P1. As a college student paying their way through school; money is so crucial. It seems to be the focus of all my thoughts. How much money is in my account? How much am I getting paid this week? I’m constantly checking my TD bank app, memorizing the numbers. Every person over the age of eighteen thinks about money at least once throughout their day. How can we, as civilized beings, not revolve around such an essential part of living in this modern world? But we must ask ourselves what is money?
P2. Is money a crinkled stained piece of paper? Or is it a hefty limestone rock? Doesn’t the definition of money depend on an individual’s belief and culture? As Americans, we are raised around the mindset that the paper in your wallet and the number on a ATM slip of paper makes your worth. As we learn in “Island of Stone Money” by Milton Friedman the Yaps, a small island made of five to six thousand people their wealth is based around a large limestone rock in their possession. Yaps are pre-industrial people who used massive stone sculptures as currency, this currency is known as fei. They collected this limestone from an island several hundreds of miles away and brought it to their home land to be used as currency. The ownership and possession of the stone was known amongst the people.

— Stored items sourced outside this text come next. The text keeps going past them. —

-- pv_equiv track=rewrite | github.com/vaishnavipawar09/Applied-Algorithms | Assignment 7/AA_Assignment7_VP.py | WeightLimitedPathsExist
-- ===== SOURCE A (Python) =====
-- def WeightLimitedPathsExist(n, edgelist, querylist):
--     bridgeConnections = {ctr: [] for ctr in range(n)}
--     for edgeA, edgeB, edgewt in edgelist:
--         bridgeConnections[edgeA].append((edgeB, edgewt))
--         bridgeConnections[edgeB].append((edgeA, edgewt))
--
--     def usingdfs(currentIsland, targetIsland, maxweight, visitedIslands):
--         if currentIsland == targetIsland:
--             return True
--         visitedIslands.add(currentIsland)
--         for nxtIsland, bridgeCapacity in bridgeConnections[currentIsland]:
--             if nxtIsland not in visitedIslands and maxweight <= bridgeCapacity:
--                 if usingdfs(nxtIsland, targetIsland, maxweight, visitedIslands):
--                     return True
--         return False
--
--     journeypossible = []
--     for startpt, endpt, weightcapacity in querylist:
--         visitedIslands = set()
--         resultobtained = usingdfs(
--             startpt, endpt, weightcapacity, visitedIslands)
--         journeypossible.append(resultobtained)
--
--     return journeypossible
-- ===== SOURCE B (Python) =====
-- def WeightLimitedPathsExist(n, edgelist, querylist):
--     # Iterative breadth-first search per query: explicit FIFO queue (index
--     # pointer), nodes marked when enqueued, instead of A's recursive DFS with
--     # a shared mutated visited set and early returns up the call stack.
--     adj = {v: [] for v in range(n)}
--     for a, b, c in edgelist:
--         adj[a].append((b, c))
--         adj[b].append((a, c))
--
--     out = []
--     for s, t, w in querylist:
--         queue = [s]
--         seen = {s}
--         i = 0
--         found = False
--         while i < len(queue):
--             u = queue[i]
--             i += 1
--             if u == t:
--                 found = True
--                 break
--             for v, c in adj[u]:
--                 if c >= w and v not in seen:
--                     seen.add(v)
--                     queue.append(v)
--         out.append(found)
--     return out
-- ===== Notes on version B (the rewrite author's own statement) =====
-- stated objective: alternative
-- what changed: B replaces A's per-query recursive DFS (shared mutated visited set, early returns up the call stack) by an iterative FIFO breadth-first search: an explicit queue with an index pointer, nodes marked when enqueued, and a found flag.
import Mathlib
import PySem

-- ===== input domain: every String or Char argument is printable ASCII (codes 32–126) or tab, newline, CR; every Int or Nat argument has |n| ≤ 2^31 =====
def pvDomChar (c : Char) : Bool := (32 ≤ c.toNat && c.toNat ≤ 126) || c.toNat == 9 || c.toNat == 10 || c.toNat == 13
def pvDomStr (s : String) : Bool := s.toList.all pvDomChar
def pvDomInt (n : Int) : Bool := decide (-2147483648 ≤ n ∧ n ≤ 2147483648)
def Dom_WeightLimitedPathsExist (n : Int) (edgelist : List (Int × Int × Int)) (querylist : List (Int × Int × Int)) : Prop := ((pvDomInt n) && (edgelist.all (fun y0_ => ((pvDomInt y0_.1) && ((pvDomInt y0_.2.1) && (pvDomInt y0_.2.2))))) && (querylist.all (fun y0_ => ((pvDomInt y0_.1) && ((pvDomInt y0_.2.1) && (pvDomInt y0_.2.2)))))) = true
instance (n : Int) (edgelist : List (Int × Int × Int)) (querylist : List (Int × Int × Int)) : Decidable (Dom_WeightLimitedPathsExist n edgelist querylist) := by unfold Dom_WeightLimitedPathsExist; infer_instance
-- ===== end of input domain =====

-- B replaces A's per-query recursive DFS (shared mutated visited set, early returns)
-- by an iterative FIFO breadth-first search with an explicit queue and mark-on-enqueue
-- (objective: alternative decomposition, not faster).

-- ===== PORT A =====
-- bridgeConnections = {ctr: [] for ctr in range(n)}; then append both directions per edge.
-- (Python raises KeyError when an edge endpoint is not a key; `modify` silently inserts
-- there — exact on Pre_, which guarantees every indexed key is present.)
def pvAdjA (n : Int) (edgelist : List (Int × Int × Int)) : PySem.Dict Int (List (Int × Int)) :=
  let d0 : PySem.Dict Int (List (Int × Int)) :=
    (PySem.List.pyRange 0 n 1).foldl (fun d c => d.insert c []) PySem.Dict.empty
  edgelist.foldl (fun d e =>
    (d.modify e.1 [] (fun l => l ++ [(e.2.1, e.2.2)])).modify e.2.1 [] (fun l => l ++ [(e.1, e.2.2)])) d0

-- usingdfs, with its mutated visited set threaded through, plus a fuel guard that makes the
-- recursion well-founded (each consuming call adds a fresh node, so n.toNat + 1 never runs out
-- inside Pre_).
mutual
def pvDfsA (adj : PySem.Dict Int (List (Int × Int))) (t w : Int) (fuel : Nat) (c : Int)
    (V : PySem.Set Int) : Bool × PySem.Set Int :=
  if c = t then (true, V)
  else match fuel with
    | 0 => (false, V)
    | fuel' + 1 => pvVisitA adj t w fuel' (adj.getD c []) (PySem.Set.add V c)
termination_by (fuel, 0)

def pvVisitA (adj : PySem.Dict Int (List (Int × Int))) (t w : Int) (fuel : Nat)
    (l : List (Int × Int)) (V : PySem.Set Int) : Bool × PySem.Set Int :=
  match l with
  | [] => (false, V)
  | (nxt, cap) :: rest =>
    if PySem.Set.contains V nxt = false ∧ w ≤ cap then
      match pvDfsA adj t w fuel nxt V with
      | (true, V') => (true, V')
      | (false, V') => pvVisitA adj t w fuel rest V'
    else pvVisitA adj t w fuel rest V
termination_by (fuel, l.length + 1)
end

def WeightLimitedPathsExist (n : Int) (edgelist : List (Int × Int × Int)) (querylist : List (Int × Int × Int)) : List Bool :=
  let adj := pvAdjA n edgelist
  querylist.foldl (fun acc q =>
    acc ++ [(pvDfsA adj q.2.1 q.2.2 (n.toNat + 1) q.1 PySem.Set.empty).1]) []

-- ===== PORT B =====
-- adj = {v: [] for v in range(n)} plus append both directions per edge (same build as A)
def pvAdjB (n : Int) (edgelist : List (Int × Int × Int)) : PySem.Dict Int (List (Int × Int)) :=
  let d0 : PySem.Dict Int (List (Int × Int)) :=
    (PySem.List.pyRange 0 n 1).foldl (fun d c => d.insert c []) PySem.Dict.empty
  edgelist.foldl (fun d e =>
    (d.modify e.1 [] (fun l => l ++ [(e.2.1, e.2.2)])).modify e.2.1 [] (fun l => l ++ [(e.1, e.2.2)])) d0

-- one pass of `for v, c in adj[u]: ...` over the state (queue-suffix, seen)
def pvStepB (w : Int) (nbrs : List (Int × Int)) (st : List Int × PySem.Set Int) :
    List Int × PySem.Set Int :=
  nbrs.foldl (fun st p =>
    if w ≤ p.2 ∧ PySem.Set.contains st.2 p.1 = false then
      (st.1 ++ [p.1], PySem.Set.add st.2 p.1)
    else st) st

-- `while i < len(queue): ...` — the unprocessed suffix queue[i:] is the list argument,
-- appends go to its back; fuel-guarded (every enqueue marks a fresh node, so
-- n.toNat + 2 iterations always suffice inside Pre_).
def pvBfsB (adj : PySem.Dict Int (List (Int × Int))) (t w : Int) :
    Nat → List Int → PySem.Set Int → Bool
  | 0, _, _ => false
  | _ + 1, [], _ => false
  | fuel' + 1, u :: rest, seen =>
    if u = t then true
    else
      let st := pvStepB w (adj.getD u []) (rest, seen)
      pvBfsB adj t w fuel' st.1 st.2

def WeightLimitedPathsExist_alt (n : Int) (edgelist : List (Int × Int × Int)) (querylist : List (Int × Int × Int)) : List Bool :=
  let adj := pvAdjB n edgelist
  querylist.foldl (fun acc q =>
    acc ++ [pvBfsB adj q.2.1 q.2.2 (n.toNat + 2) [q.1] (PySem.Set.add PySem.Set.empty q.1)]) []

-- ===== PRECONDITION & SPEC =====
-- Pre_ excludes exactly the inputs where A raises KeyError: an edge endpoint outside
-- range(n), or a query whose start differs from its target and lies outside range(n).
def Pre_WeightLimitedPathsExist (n : Int) (edgelist : List (Int × Int × Int)) (querylist : List (Int × Int × Int)) : Prop :=
  (∀ e ∈ edgelist, 0 ≤ e.1 ∧ e.1 < n ∧ 0 ≤ e.2.1 ∧ e.2.1 < n) ∧
  (∀ q ∈ querylist, q.1 = q.2.1 ∨ (0 ≤ q.1 ∧ q.1 < n))
instance (n : Int) (edgelist : List (Int × Int × Int)) (querylist : List (Int × Int × Int)) : Decidable (Pre_WeightLimitedPathsExist n edgelist querylist) := by unfold Pre_WeightLimitedPathsExist; infer_instance

def pvWitness_WeightLimitedPathsExist : Int × (List (Int × Int × Int)) × (List (Int × Int × Int)) :=
  (3, [(0, 1, 5), (1, 2, 2)], [(0, 2, 3), (0, 2, 1), (2, 2, 9)])

def Spec_WeightLimitedPathsExist (n : Int) (edgelist : List (Int × Int × Int)) (querylist : List (Int × Int × Int)) (out : List Bool) : Prop := out = WeightLimitedPathsExist_alt n edgelist querylist
instance (n : Int) (edgelist : List (Int × Int × Int)) (querylist : List (Int × Int × Int)) (out : List Bool) : Decidable (Spec_WeightLimitedPathsExist n edgelist querylist out) := by unfold Spec_WeightLimitedPathsExist; infer_instance

-- ===== CLAIM (what is proved, stated in full; the proofs are below) =====
def Claim_equal_WeightLimitedPathsExist : Prop := ∀ (n : Int) (edgelist : List (Int × Int × Int)) (querylist : List (Int × Int × Int)), Dom_WeightLimitedPathsExist n edgelist querylist → Pre_WeightLimitedPathsExist n edgelist querylist → Spec_WeightLimitedPathsExist n edgelist querylist (WeightLimitedPathsExist n edgelist querylist)
-- ===== LEMMAS AND PROOFS =====

-- the common interface: one weight-feasible undirected edge step, and reachability
def pvAdjRel (E : List (Int × Int × Int)) (w x y : Int) : Prop :=
  ∃ e ∈ E, w ≤ e.2.2 ∧ ((x = e.1 ∧ y = e.2.1) ∨ (x = e.2.1 ∧ y = e.1))

def pvConn (E : List (Int × Int × Int)) (w s t : Int) : Prop :=
  Relation.ReflTransGen (pvAdjRel E w) s t

theorem pv_not_mem {s : PySem.Set Int} {x : Int} (h : PySem.Set.contains s x = false) : x ∉ s :=
  fun hm => by simp at h; exact h hm

theorem pv_mem {s : PySem.Set Int} {x : Int} (h : PySem.Set.contains s x = true) : x ∈ s :=
  (PySem.Set.contains_iff s x).1 h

The importance was unquestioned.
P3. To some the concept of hefty unmoving stones used as currency may seem ridiculous. But when a financial crisis occurs we ask where did those millions and trillions of dollars go? “Invention of Money” broadcasted by Planet Money the idea of disappearing money is questioned. As logical people who understand million and trillion is a very large number we must question how did it disappear and who got it? The answer is that money was only a concept and never a tangible thing. Money doesn’t exist as a thing but rather an idea. Money isn’t solid and its value could disappear.
P4. What’s so different between a stone at the bottom of the ocean and a number from the ATM? Both we cannot see, we simply trust they’re present. We depend on the rock at the bottom of the sea and the printed numbers from the bank. We never can hold or even lay our eyes on such measurements of wealth yet we believe in them. We believe so blindly, that our own blindness is unknown to us. We were born blind to the emptiness of money. The power of money is only registered and fueled by our unyielding belief.
P5. With belief, the Brazilian people knew their money had value again. In “Invention of Money” we learn that with no hard proof, the people had to be tricked into believing. Virtual currency was created which was basically imaginary money. The idea of virtual currency was created because Brazil had such high inflation and the economy was almost impossible to fix. Four underdog economists created virtual currency in hopes that this would fix the economy. People trusted this knew currency, the fake money became real money when the people believed in it. This brought Brazil into the eighth largest economic country. From nothing to everything, all in the belief of this new money. This idea relied heavily on the publics belief. Without their belief in this new money the idea would crumble like all the other ideas.
P6. As human beings, we prefer to be able to explain things rather than cast them away as phenomenon or chance. When the Great Depression crumbled America most people wondered how this could happen. “The Invention of ‘The Economy’” teaches us that before the Great Depression the economy never existed. It wasn’t until the 20th century that the economy came into existence. The government started crunching numbers to figure out an official number for the value of goods and services within the nation’s year. This would be the national income. Soon enough everybody is talking about the economy. Something that had never existed before had now swept the nation and become something of great importance to every class in America. America soon wasn’t the only one keeping score. Eventually, other nations began calculating and measuring their wealth. Economy became a measuring tool for power and status. Which country was winning? Simply, check the economy.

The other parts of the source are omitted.